= IPv6 brokenness and DNS whitelisting =

Behavior seen in early IPv6 deployments

In the field of IPv6 deployment, IPv6 brokenness was bad behavior seen in early tunneled or dual stack IPv6 deployments where unreliable or bogus IPv6 connectivity is chosen in preference to working IPv4 connectivity. This often resulted in long delays in web page loading, where the user had to wait for each attempted IPv6 connection to time out before the IPv4 connection was tried. These timeouts ranged from being near-instantaneous in the best cases, to taking anywhere between four seconds to three minutes.

IPv6 brokenness is now generally regarded as a solved problem for almost all practical purposes, following improvements at both the transport and application layers.

== Brokenness ==

As of May 2011, IPv6 brokenness as measured by instrumenting a set of mainstream Norwegian websites was down to ~0.015%, most of which was caused by older versions of Mac OS X which would often prefer non-working IPv6 connectivity when it was not justified.
This behavior was fixed in Mac OS X 10.6.5, and is likely to decline further as Mac OS X 10.6.5 and subsequent versions roll out to a wider audience. However, there was no upgrade path for PowerPC-based Macs.

The main remaining problem for Mac OS X was the presence of rogue routers, such as wrongly configured Windows Internet Connection Sharing devices pretending to have IPv6 connectivity, while 6to4 tunneled IPv6 traffic is blocked at a firewall. Another problem was pre-10.50 versions of Opera.

Following World IPv6 Day in July 2011, there were reports of a substantial reduction in IPv6 brokenness as a result of that experiment. In the year following the trial, but prior to the World IPv6 Launch date, brokenness levels were reported to have risen slowly back upwards again towards 0.03%.

== DNS whitelisting ==
Google, a major provider of services on the Internet, experimented with using a type of DNS whitelisting on a per-ISP basis to prevent this until the World IPv6 Launch. In the DNS whitelisting approach, ISPs are determined from DNS lookup source IP addresses by correlating them with network prefixes derived from routing tables. There is an IETF draft entitled "IPv6 AAAA DNS Whitelisting Implications" that describes the issues around whitelisting. AAAA records are only sent to ISPs that can demonstrate that they are providing reliable IPv6 to their customers. Other ISPs are sent only A records, thus preventing users from attempting to connect over IPv6 when hostnames are used instead of ipv6-addresses.

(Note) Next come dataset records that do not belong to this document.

-- pv_equiv track=rewrite | github.com/haroldliao/article_writer_cw | article-writer-cw/engine/postprocess.py | extract_all_headings
-- ===== SOURCE A (Python) =====
-- def extract_all_headings(md: str) -> dict[str, list[str]]:
--     """
--     提取所有層級的標題
--     返回：{"h1": [...], "h2": [...], "h3": [...]}
--     """
--     headings = {"h1": [], "h2": [], "h3": []}
--
--     for line in md.splitlines():
--         if line.startswith("### "):
--             headings["h3"].append(line[4:].strip())
--         elif line.startswith("## "):
--             headings["h2"].append(line[3:].strip())
--         elif line.startswith("# "):
--             headings["h1"].append(line[2:].strip())
--
--     return headings
-- ===== SOURCE B (Python) =====
-- def extract_all_headings(md: str) -> dict[str, list[str]]:
--     """Staged passes: one filtering pass per heading level, assembled by a dict comprehension."""
--     lines = md.splitlines()
--     return {
--         f"h{n}": [line[n + 1:].strip() for line in lines if line.startswith("#" * n + " ")]
--         for n in (1, 2, 3)
--     }
-- ===== Notes on version B (the rewrite author's own statement) =====
-- stated objective: alternative
-- what changed: B replaces A's single pass mutating a three-key accumulator dict by three independent staged filter/map passes (one per heading level, prefix '#'*n + ' ') assembled with a dict comprehension; correct because the three prefixes are mutually exclusive, so each line lands in at most one list either way.
import Mathlib
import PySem

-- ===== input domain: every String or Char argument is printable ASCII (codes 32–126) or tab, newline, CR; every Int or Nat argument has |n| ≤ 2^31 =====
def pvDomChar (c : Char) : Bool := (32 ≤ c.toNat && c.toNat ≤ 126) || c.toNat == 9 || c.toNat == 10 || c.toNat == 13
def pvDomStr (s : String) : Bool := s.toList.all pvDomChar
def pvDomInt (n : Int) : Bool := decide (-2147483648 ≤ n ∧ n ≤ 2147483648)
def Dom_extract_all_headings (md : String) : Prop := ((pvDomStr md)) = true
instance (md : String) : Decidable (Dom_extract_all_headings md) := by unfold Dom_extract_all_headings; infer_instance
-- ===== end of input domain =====

-- B replaces A's single accumulator pass by three independent filter/map passes (one per level)
-- assembled by a dict comprehension; equal output, same asymptotic cost ('alternative').

-- ===== PORT A =====
def extract_all_headings (md : String) : List (String × List String) :=
  let headings : PySem.Dict String (List String) :=
    PySem.Dict.ofList [("h1", []), ("h2", []), ("h3", [])]
  let headings := (PySem.Str.splitlines md).foldl (fun h line =>
    if PySem.Str.startswith line "### " then
      h.modify "h3" [] (· ++ [PySem.Str.strip (PySem.Str.slice line (some 4) none)])
    else if PySem.Str.startswith line "## " then
      h.modify "h2" [] (· ++ [PySem.Str.strip (PySem.Str.slice line (some 3) none)])
    else if PySem.Str.startswith line "# " then
      h.modify "h1" [] (· ++ [PySem.Str.strip (PySem.Str.slice line (some 2) none)])
    else h) headings
  headings.items

-- ===== PORT B =====
-- "#" * n + " " ported as String.mk (List.replicate n '#' ++ [' ']) (exact on Dom);
-- the dict comprehension over (1, 2, 3) is the map below, fed to Dict.ofList.
def extract_all_headings_alt (md : String) : List (String × List String) :=
  let lines := PySem.Str.splitlines md
  (PySem.Dict.ofList (([1, 2, 3] : List Int).map (fun n =>
    ("h" ++ PySem.Int.toStr n,
     (lines.filter (fun line =>
        PySem.Str.startswith line (String.mk (List.replicate n.toNat '#' ++ [' '])))).map
       (fun line => PySem.Str.strip (PySem.Str.slice line (some (n + 1)) none)))))).items

-- ===== PRECONDITION & SPEC =====
def Spec_extract_all_headings (md : String) (out : List (String × List String)) : Prop := out = extract_all_headings_alt md
instance (md : String) (out : List (String × List String)) : Decidable (Spec_extract_all_headings md out) := by unfold Spec_extract_all_headings; infer_instance

-- ===== CLAIM (what is proved, stated in full; the proofs are below) =====
def Claim_equal_extract_all_headings : Prop := ∀ (md : String), Dom_extract_all_headings md → Spec_extract_all_headings md (extract_all_headings md)

-- ===== LEMMAS AND PROOFS =====

-- the three heading prefixes are mutually exclusive
theorem not_sw2_of_sw3 (l : String) (h : PySem.Str.startswith l "### " = true) :
    PySem.Str.startswith l "## " = false := by
  simp only [PySem.Str.startswith_eq] at *
  rw [PySem.Chars.startswith_iff] at h
  obtain ⟨t, ht⟩ := h
  rcases hb : PySem.Chars.startswith l.toList "## ".toList with _ | _
  · rfl
  · rw [PySem.Chars.startswith_iff] at hb
    obtain ⟨t2, ht2⟩ := hb
    rw [← ht] at ht2
    have eb : ("### " : String).toList = ['#','#','#',' '] := rfl
    have es : ("## " : String).toList = ['#','#',' '] := rfl
    rw [eb, es] at ht2
    simp at ht2

theorem not_sw1_of_sw3 (l : String) (h : PySem.Str.startswith l "### " = true) :
    PySem.Str.startswith l "# " = false := by
  simp only [PySem.Str.startswith_eq] at *
  rw [PySem.Chars.startswith_iff] at h
  obtain ⟨t, ht⟩ := h
  rcases hb : PySem.Chars.startswith l.toList "# ".toList with _ | _
  · rfl
  · rw [PySem.Chars.startswith_iff] at hb
    obtain ⟨t2, ht2⟩ := hb
    rw [← ht] at ht2
    have eb : ("### " : String).toList = ['#','#','#',' '] := rfl
    have es : ("# " : String).toList = ['#',' '] := rfl
    rw [eb, es] at ht2
    simp at ht2

theorem not_sw1_of_sw2 (l : String) (h : PySem.Str.startswith l "## " = true) :
    PySem.Str.startswith l "# " = false := by
  simp only [PySem.Str.startswith_eq] at *
  rw [PySem.Chars.startswith_iff] at h
  obtain ⟨t, ht⟩ := h
  rcases hb : PySem.Chars.startswith l.toList "# ".toList with _ | _
  · rfl
  · rw [PySem.Chars.startswith_iff] at hb
    obtain ⟨t2, ht2⟩ := hb
    rw [← ht] at ht2
    have eb : ("## " : String).toList = ['#','#',' '] := rfl
    have es : ("# " : String).toList = ['#',' '] := rfl
    rw [eb, es] at ht2
    simp at ht2

-- shorthands for A's step and B's per-level filtered pass
def pvStep (h : PySem.Dict String (List String)) (line : String) : PySem.Dict String (List String) :=
  if PySem.Str.startswith line "### " then
    h.modify "h3" [] (· ++ [PySem.Str.strip (PySem.Str.slice line (some 4) none)])
  else if PySem.Str.startswith line "## " then
    h.modify "h2" [] (· ++ [PySem.Str.strip (PySem.Str.slice line (some 3) none)])
  else if PySem.Str.startswith line "# " then
    h.modify "h1" [] (· ++ [PySem.Str.strip (PySem.Str.slice line (some 2) none)])
  else h

def pvPass (p : String) (k : Int) (lines : List String) : List String :=
  (lines.filter (fun line => PySem.Str.startswith line p)).map
    (fun line => PySem.Str.strip (PySem.Str.slice line (some k) none))

-- loop invariant: A's fold over a literal three-key dict equals B's three staged passes
theorem fold_invariant (lines : List String) (v1 v2 v3 : List String) :
    lines.foldl pvStep (PySem.Dict.ofList [("h1", v1), ("h2", v2), ("h3", v3)])
      = PySem.Dict.ofList [("h1", v1 ++ pvPass "# " 2 lines),
                           ("h2", v2 ++ pvPass "## " 3 lines),
                           ("h3", v3 ++ pvPass "### " 4 lines)] := by
  induction lines generalizing v1 v2 v3 with
  | nil => simp [pvPass]
  | cons line rest ih =>
    simp only [List.foldl_cons]
    have hstep : pvStep (PySem.Dict.ofList [("h1", v1), ("h2", v2), ("h3", v3)]) line
        = PySem.Dict.ofList
            [("h1", v1 ++ (if PySem.Str.startswith line "# " then [PySem.Str.strip (PySem.Str.slice line (some 2) none)] else [])),
             ("h2", v2 ++ (if PySem.Str.startswith line "## " then [PySem.Str.strip (PySem.Str.slice line (some 3) none)] else [])),
             ("h3", v3 ++ (if PySem.Str.startswith line "### " then [PySem.Str.strip (PySem.Str.slice line (some 4) none)] else []))] := by
      unfold pvStep
      rcases h3 : PySem.Str.startswith line "### " with _ | _
      · rcases h2 : PySem.Str.startswith line "## " with _ | _
        · rcases h1 : PySem.Str.startswith line "# " with _ | _
          · simp only [h1, if_false, Bool.false_eq_true, List.append_nil]
          · simp only [if_false, Bool.false_eq_true, List.append_nil]
            rfl
        · simp only [not_sw1_of_sw2 _ h2, if_true, if_false, Bool.false_eq_true,
            List.append_nil]
          rfl
      · simp only [not_sw2_of_sw3 _ h3, not_sw1_of_sw3 _ h3, if_true, if_false,
          Bool.false_eq_true, List.append_nil]
        rfl
    rw [hstep, ih]
    simp only [pvPass, List.filter_cons]
    split_ifs <;> simp_all

-- ===== VERDICT (by name: the statement is the Claim_ definition above) =====
theorem extract_all_headings_spec : Claim_equal_extract_all_headings := by
  intro md _
  unfold Spec_extract_all_headings extract_all_headings extract_all_headings_alt
  show ((PySem.Str.splitlines md).foldl pvStep
      (PySem.Dict.ofList [("h1", []), ("h2", []), ("h3", [])])).items = _
  rw [fold_invariant]
  rfl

Numerous concerns were raised about the practicality of DNS whitelisting as a long-term large-scale solution, such as scalability and maintenance issues relating to the maintenance of large numbers of bilateral agreements. In 2010, several of the major web service providers met to discuss pooling their DNS whitelisting information in an attempt to avoid these scaling problems.

== Problem resolution ==
It appears that no major content providers eventually ended up using the whitelisting approach, given that all that had previously declared an interest began serving AAAA records to generic DNS queries following World IPv6 Launch Day. Google now provides AAAA records to all DNS servers except for those on a limited list of subnets which Google excludes from AAAA record service.

As of 2017, IPv6 brokenness is now generally regarded as a non-problem. This is due to two factors: firstly, IPv6 transport is much improved, so that the underlying error rate is much reduced, and secondly, that common applications such as web browsers now use fast fallback methods such as the "Happy Eyeballs" algorithm to select whichever protocol works best. Some operating system vendors have rolled fast fallback algorithms into their higher-level network stack APIs, thus making the solution available for all programs that use those APIs to make connections.